BIG considers energy efficiency and jobs-driven development the building blocks for growing and circulating wealth within black communities. Its strategy requires accelerating the rate at which neighbor-owned businesses are created and sustained; building neighbors’ capacity to own, develop, and manage property in their community; and fostering the conservation lifestyle.
Each BIG employee is an entrepreneur with their own small business idea, most of which are in some way tied to nature or the environment. Suzanne Waddell spearheaded the recent dedication of the Mamie Till Forgiveness Garden, a community garden from which colleagues Patrice Patterson and Tanisha Kilpatrick will source ingredients for their respective all-natural, hand-crafted skin care line and spice line. The horticultural theme extends to the outdoor area behind the Green Living Room where BIG created a pollinator garden housing a variety of herbs and other plants.
“We understand the role that pollination plays in life — in our diet and in everyday ways that people don’t even recognize. We need this place in our urban environment,” said Asadah Kirkland, BIG consultant and founder of the Soulful Chicago Book Fair.
The Green Living Room champions one of the key ideas in the 8 Principles of Green-Village-Building, which BIG developed years ago. The principles guide the creation of a “sustainable square mile” where residents can walk to where they work, learn, shop and play. Each walkable village is to be anchored by a Green Living Room, in line with the seventh principle of green village building: fostering lifelong learning through hubs. These hubs serve as epicenters for green training, development, and lifestyle transformation that boosts the entire community.
BIG wants the sustainable square mile concept to spread to communities throughout Chicago and the country. “Our founding vision is self-sustaining black communities everywhere,” Davis said. Even prior to its energy efficiency work with ComEd, BIG’s founding vision involved striving for energy efficiency and independence within a green village.
“Our second principle of green village building is that each village creates its own energy for light, heat and transportation. So we have been really on the leading edge of what it means to have renewable energy at the community level since we were founded in 2007,” Davis said.
The Green Living Room offers a positive environment where neighbors can “come in and get everything done” without traveling to other neighborhoods — such as wealthier communities on Chicago’s North Side — to complete daily tasks, Kirkland said. “I know this … because I like to do things in my own community,” she said.

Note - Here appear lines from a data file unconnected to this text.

-- pv_equiv track=rewrite | github.com/xcombelle/sgftool | search.py | symetries_and_colors
-- ===== SOURCE A (Python) =====
-- def switch_color(point_list, size):
--     result = []
--     for x,y,color in point_list:
--         match color:
--            case 'X': color = 'O'
--            case 'O': color = 'X'
--         result.append((x,y,color))
--     return result
--
-- def apply(function, size, point_list):
--     result = []
--     for x,y,colors in point_list:
--         x,y=function(size,x,y)
--         result.append((x,y,colors))
--     return result
--
-- def mirror(size,x,y):
--     return (size-1-x,y)
--
-- def rotate_1_4(size,x,y):
--     return (size-1-y, x)
--
-- def symetries_and_colors(points_list, size, symmetries= True, color_exact = False):
--     result=[points_list]
--
--     if not color_exact:
--         result.append(switch_color(points_list, size))
--
--     if symmetries == True:
--
--         # if we did
--         # for p in result:
--         #     result.append(apply( _f_ , size, p))
--         # it would extend result while iterating on it
--         # and eventually run out of memory while iterating an infinite loop
--
--         temp = result[:]
--         for p in temp:
--             result.append(apply(mirror, size, p))
--
--         temp = result[:]
--         for p in temp:
--             r1 = apply(rotate_1_4, size, p)
--             result.append(r1)
--             r2 = apply(rotate_1_4, size, r1)
--             result.append(r2)
--             result.append(apply(rotate_1_4, size, r2))
--     return result
-- ===== SOURCE B (Python) =====
-- def symetries_and_colors(points_list, size, symmetries=True, color_exact=False):
--     # Flat transform-table: the 8 composed orientation maps, applied once each to
--     # the precomputed base color variants, in the exact order A's chained loops emit.
--     s = size - 1
--     T_ID  = lambda x, y: (x, y)
--     T_M   = lambda x, y: (s - x, y)
--     T_R1  = lambda x, y: (s - y, x)
--     T_R2  = lambda x, y: (s - x, s - y)
--     T_R3  = lambda x, y: (y, s - x)
--     T_MR1 = lambda x, y: (s - y, s - x)
--     T_MR2 = lambda x, y: (x, s - y)
--     T_MR3 = lambda x, y: (y, x)
--
--     def trans(t, pts):
--         return [(*t(x, y), c) for x, y, c in pts]
--
--     bases = [points_list]
--     if not color_exact:
--         bases.append([(x, y, 'O' if c == 'X' else 'X' if c == 'O' else c)
--                       for x, y, c in points_list])
--     if symmetries != True:
--         return bases
--
--     out = []
--     for t in (T_ID, T_M):
--         out.extend(trans(t, b) for b in bases)
--     for group in ((T_R1, T_R2, T_R3), (T_MR1, T_MR2, T_MR3)):
--         for b in bases:
--             out.extend(trans(t, b) for t in group)
--     return out
-- ===== Notes on version B (the rewrite author's own statement) =====
-- stated objective: alternative
-- what changed: Replaces A's two chained 'transform the previous results again' accumulation loops with a flat table of the 8 composed orientation transforms, each applied once directly to the precomputed base color variants in the same output order.
import Mathlib
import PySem

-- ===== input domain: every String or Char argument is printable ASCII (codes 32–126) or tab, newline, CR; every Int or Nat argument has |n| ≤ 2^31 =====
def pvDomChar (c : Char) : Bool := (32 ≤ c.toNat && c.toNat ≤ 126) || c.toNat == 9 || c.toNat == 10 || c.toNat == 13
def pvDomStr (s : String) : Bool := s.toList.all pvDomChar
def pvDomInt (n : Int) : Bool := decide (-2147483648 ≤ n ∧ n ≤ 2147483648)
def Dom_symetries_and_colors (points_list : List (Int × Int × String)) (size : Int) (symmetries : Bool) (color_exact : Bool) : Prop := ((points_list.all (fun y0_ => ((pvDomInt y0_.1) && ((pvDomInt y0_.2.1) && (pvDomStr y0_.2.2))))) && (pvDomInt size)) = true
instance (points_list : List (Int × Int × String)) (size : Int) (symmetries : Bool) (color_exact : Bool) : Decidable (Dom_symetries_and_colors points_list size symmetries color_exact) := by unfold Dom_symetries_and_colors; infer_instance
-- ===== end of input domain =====

-- B replaces A's "transform the previous results again" accumulation chains by a flat
-- table of the 8 composed orientation transforms applied once each to the precomputed
-- base color variants (objective: alternative decomposition, same output order).

-- ===== PORT A =====
def switch_color (point_list : List (Int × Int × String)) (size : Int) : List (Int × Int × String) :=
  point_list.foldl (fun result p =>
    let color := match p.2.2 with
      | "X" => "O"
      | "O" => "X"
      | c => c
    result ++ [(p.1, p.2.1, color)]) []

def applyF (function : Int → Int → Int → Int × Int) (size : Int)
    (point_list : List (Int × Int × String)) : List (Int × Int × String) :=
  point_list.foldl (fun result p =>
    let q := function size p.1 p.2.1
    result ++ [(q.1, q.2, p.2.2)]) []

def mirror (size x y : Int) : Int × Int := (size - 1 - x, y)

def rotate_1_4 (size x y : Int) : Int × Int := (size - 1 - y, x)

def symetries_and_colors (points_list : List (Int × Int × String)) (size : Int) (symmetries : Bool) (color_exact : Bool) : List (List (Int × Int × String)) :=
  let result := [points_list]
  let result := if !color_exact then result ++ [switch_color points_list size] else result
  if symmetries == true then
    let temp := result
    let result := temp.foldl (fun r p => r ++ [applyF mirror size p]) result
    let temp := result
    temp.foldl (fun r p =>
      let r1 := applyF rotate_1_4 size p
      let r2 := applyF rotate_1_4 size r1
      r ++ [r1, r2, applyF rotate_1_4 size r2]) result
  else result

-- ===== PORT B =====
-- the 8 composed coordinate transforms (s = size - 1)
def altT_ID (x y : Int) : Int × Int := (x, y)
def altT_M (s x y : Int) : Int × Int := (s - x, y)
def altT_R1 (s x y : Int) : Int × Int := (s - y, x)
def altT_R2 (s x y : Int) : Int × Int := (s - x, s - y)
def altT_R3 (s x y : Int) : Int × Int := (y, s - x)
def altT_MR1 (s x y : Int) : Int × Int := (s - y, s - x)
def altT_MR2 (s x y : Int) : Int × Int := (x, s - y)
def altT_MR3 (s x y : Int) : Int × Int := (y, x)

def altSwitch (pts : List (Int × Int × String)) : List (Int × Int × String) :=
  pts.map (fun p => (p.1, p.2.1, if p.2.2 = "X" then "O" else if p.2.2 = "O" then "X" else p.2.2))

def altTrans (t : Int → Int → Int × Int) (pts : List (Int × Int × String)) : List (Int × Int × String) :=
  pts.map (fun p => ((t p.1 p.2.1).1, (t p.1 p.2.1).2, p.2.2))

def symetries_and_colors_alt (points_list : List (Int × Int × String)) (size : Int) (symmetries : Bool) (color_exact : Bool) : List (List (Int × Int × String)) :=
  let s := size - 1
  let bases := if color_exact then [points_list] else [points_list, altSwitch points_list]
  if symmetries then
    ([altT_ID, altT_M s].flatMap (fun t => bases.map (altTrans t))) ++
    ([[altT_R1 s, altT_R2 s, altT_R3 s], [altT_MR1 s, altT_MR2 s, altT_MR3 s]].flatMap
      (fun g => bases.flatMap (fun b => g.map (fun t => altTrans t b))))
  else bases

-- ===== PRECONDITION & SPEC =====
def Spec_symetries_and_colors (points_list : List (Int × Int × String)) (size : Int) (symmetries : Bool) (color_exact : Bool) (out : List (List (Int × Int × String))) : Prop := out = symetries_and_colors_alt points_list size symmetries color_exact
instance (points_list : List (Int × Int × String)) (size : Int) (symmetries : Bool) (color_exact : Bool) (out : List (List (Int × Int × String))) : Decidable (Spec_symetries_and_colors points_list size symmetries color_exact out) := by unfold Spec_symetries_and_colors; infer_instance

-- ===== CLAIM (what is proved, stated in full; the proofs are below) =====
def Claim_equal_symetries_and_colors : Prop := ∀ (points_list : List (Int × Int × String)) (size : Int) (symmetries : Bool) (color_exact : Bool), Dom_symetries_and_colors points_list size symmetries color_exact → Spec_symetries_and_colors points_list size symmetries color_exact (symetries_and_colors points_list size symmetries color_exact)

-- ===== LEMMAS AND PROOFS =====

theorem switch_color_eq (pl : List (Int × Int × String)) (size : Int) :
    switch_color pl size = altSwitch pl := by
  unfold switch_color altSwitch
  rw [PySem.List.foldl_append_singleton_eq_map]
  simp only [List.nil_append]
  apply List.map_congr_left
  intro p _
  rcases p with ⟨x, y, c⟩
  by_cases h1 : c = "X"
  · simp [h1]
  · by_cases h2 : c = "O" <;> simp [h1, h2]

theorem applyF_eq (f : Int → Int → Int → Int × Int) (size : Int) (pl : List (Int × Int × String)) :
    applyF f size pl = altTrans (f size) pl := by
  unfold applyF altTrans
  rw [PySem.List.foldl_append_singleton_eq_map]
  simp

theorem altTrans_id (pl : List (Int × Int × String)) : altTrans altT_ID pl = pl := by
  simp [altTrans, altT_ID]

theorem altTrans_comp (t u : Int → Int → Int × Int) (pl : List (Int × Int × String)) :
    altTrans t (altTrans u pl) = altTrans (fun x y => t (u x y).1 (u x y).2) pl := by
  simp [altTrans, List.map_map, Function.comp_def]

theorem altTrans_congr {t u : Int → Int → Int × Int} (h : ∀ x y, t x y = u x y)
    (pl : List (Int × Int × String)) : altTrans t pl = altTrans u pl := by
  have : t = u := funext fun x => funext fun y => h x y
  rw [this]

theorem mirror_eq (size : Int) (pl : List (Int × Int × String)) :
    applyF mirror size pl = altTrans (altT_M (size - 1)) pl := applyF_eq mirror size pl

theorem rot_eq (size : Int) (pl : List (Int × Int × String)) :
    applyF rotate_1_4 size pl = altTrans (altT_R1 (size - 1)) pl := applyF_eq rotate_1_4 size pl

theorem r_r (s : Int) (pl : List (Int × Int × String)) :
    altTrans (altT_R1 s) (altTrans (altT_R1 s) pl) = altTrans (altT_R2 s) pl := by
  rw [altTrans_comp]; exact altTrans_congr (fun x y => rfl) pl

theorem r_r2 (s : Int) (pl : List (Int × Int × String)) :
    altTrans (altT_R1 s) (altTrans (altT_R2 s) pl) = altTrans (altT_R3 s) pl := by
  rw [altTrans_comp]
  exact altTrans_congr (fun x y => by simp [altT_R1, altT_R2, altT_R3]) pl

theorem r_m (s : Int) (pl : List (Int × Int × String)) :
    altTrans (altT_R1 s) (altTrans (altT_M s) pl) = altTrans (altT_MR1 s) pl := by
  rw [altTrans_comp]; exact altTrans_congr (fun x y => rfl) pl

theorem r2_m (s : Int) (pl : List (Int × Int × String)) :
    altTrans (altT_R2 s) (altTrans (altT_M s) pl) = altTrans (altT_MR2 s) pl := by
  rw [altTrans_comp]
  exact altTrans_congr (fun x y => by simp [altT_R2, altT_M, altT_MR2]) pl

theorem r3_m (s : Int) (pl : List (Int × Int × String)) :
    altTrans (altT_R3 s) (altTrans (altT_M s) pl) = altTrans (altT_MR3 s) pl := by
  rw [altTrans_comp]
  exact altTrans_congr (fun x y => by simp [altT_R3, altT_M, altT_MR3]) pl

-- ===== VERDICT (by name: the statement is the Claim_ definition above) =====
theorem symetries_and_colors_spec : Claim_equal_symetries_and_colors := by
  intro pl size sym ce _
  unfold Spec_symetries_and_colors symetries_and_colors symetries_and_colors_alt
  cases sym <;> cases ce <;>
    simp [List.foldl, switch_color_eq, mirror_eq, rot_eq, altTrans_id, r_r, r_r2, r_m,
      r2_m, r3_m]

Such spaces are rare in West Woodlawn and surrounding neighborhoods, the team said.
“It is hard to find those spaces that welcome you and allow you to do connecting on a local level,” Patterson said.
More than 1,200 people have visited the Green Living Room since its official opening in October. BIG has hosted nearly three dozen events there, including green job education and hiring sessions.
BIG has a three-year lease for its neighborhood hub and hopes to find a place to purchase in the future. The group intends to franchise the Green Living Room concept. Already, four other Chicago communities have sought BIG’s help with establishing their own Green Living Rooms. Team members also are assisting a black-run nonprofit in Grand Rapids, Michigan, with advancing six sustainable square mile walkable villages that each would have a Green Living Room as their centerpiece.
“This is my calling. It is my joy,” Davis said. “A lot of people hate their work or tolerate it … I consider it a great blessing to have a calling.”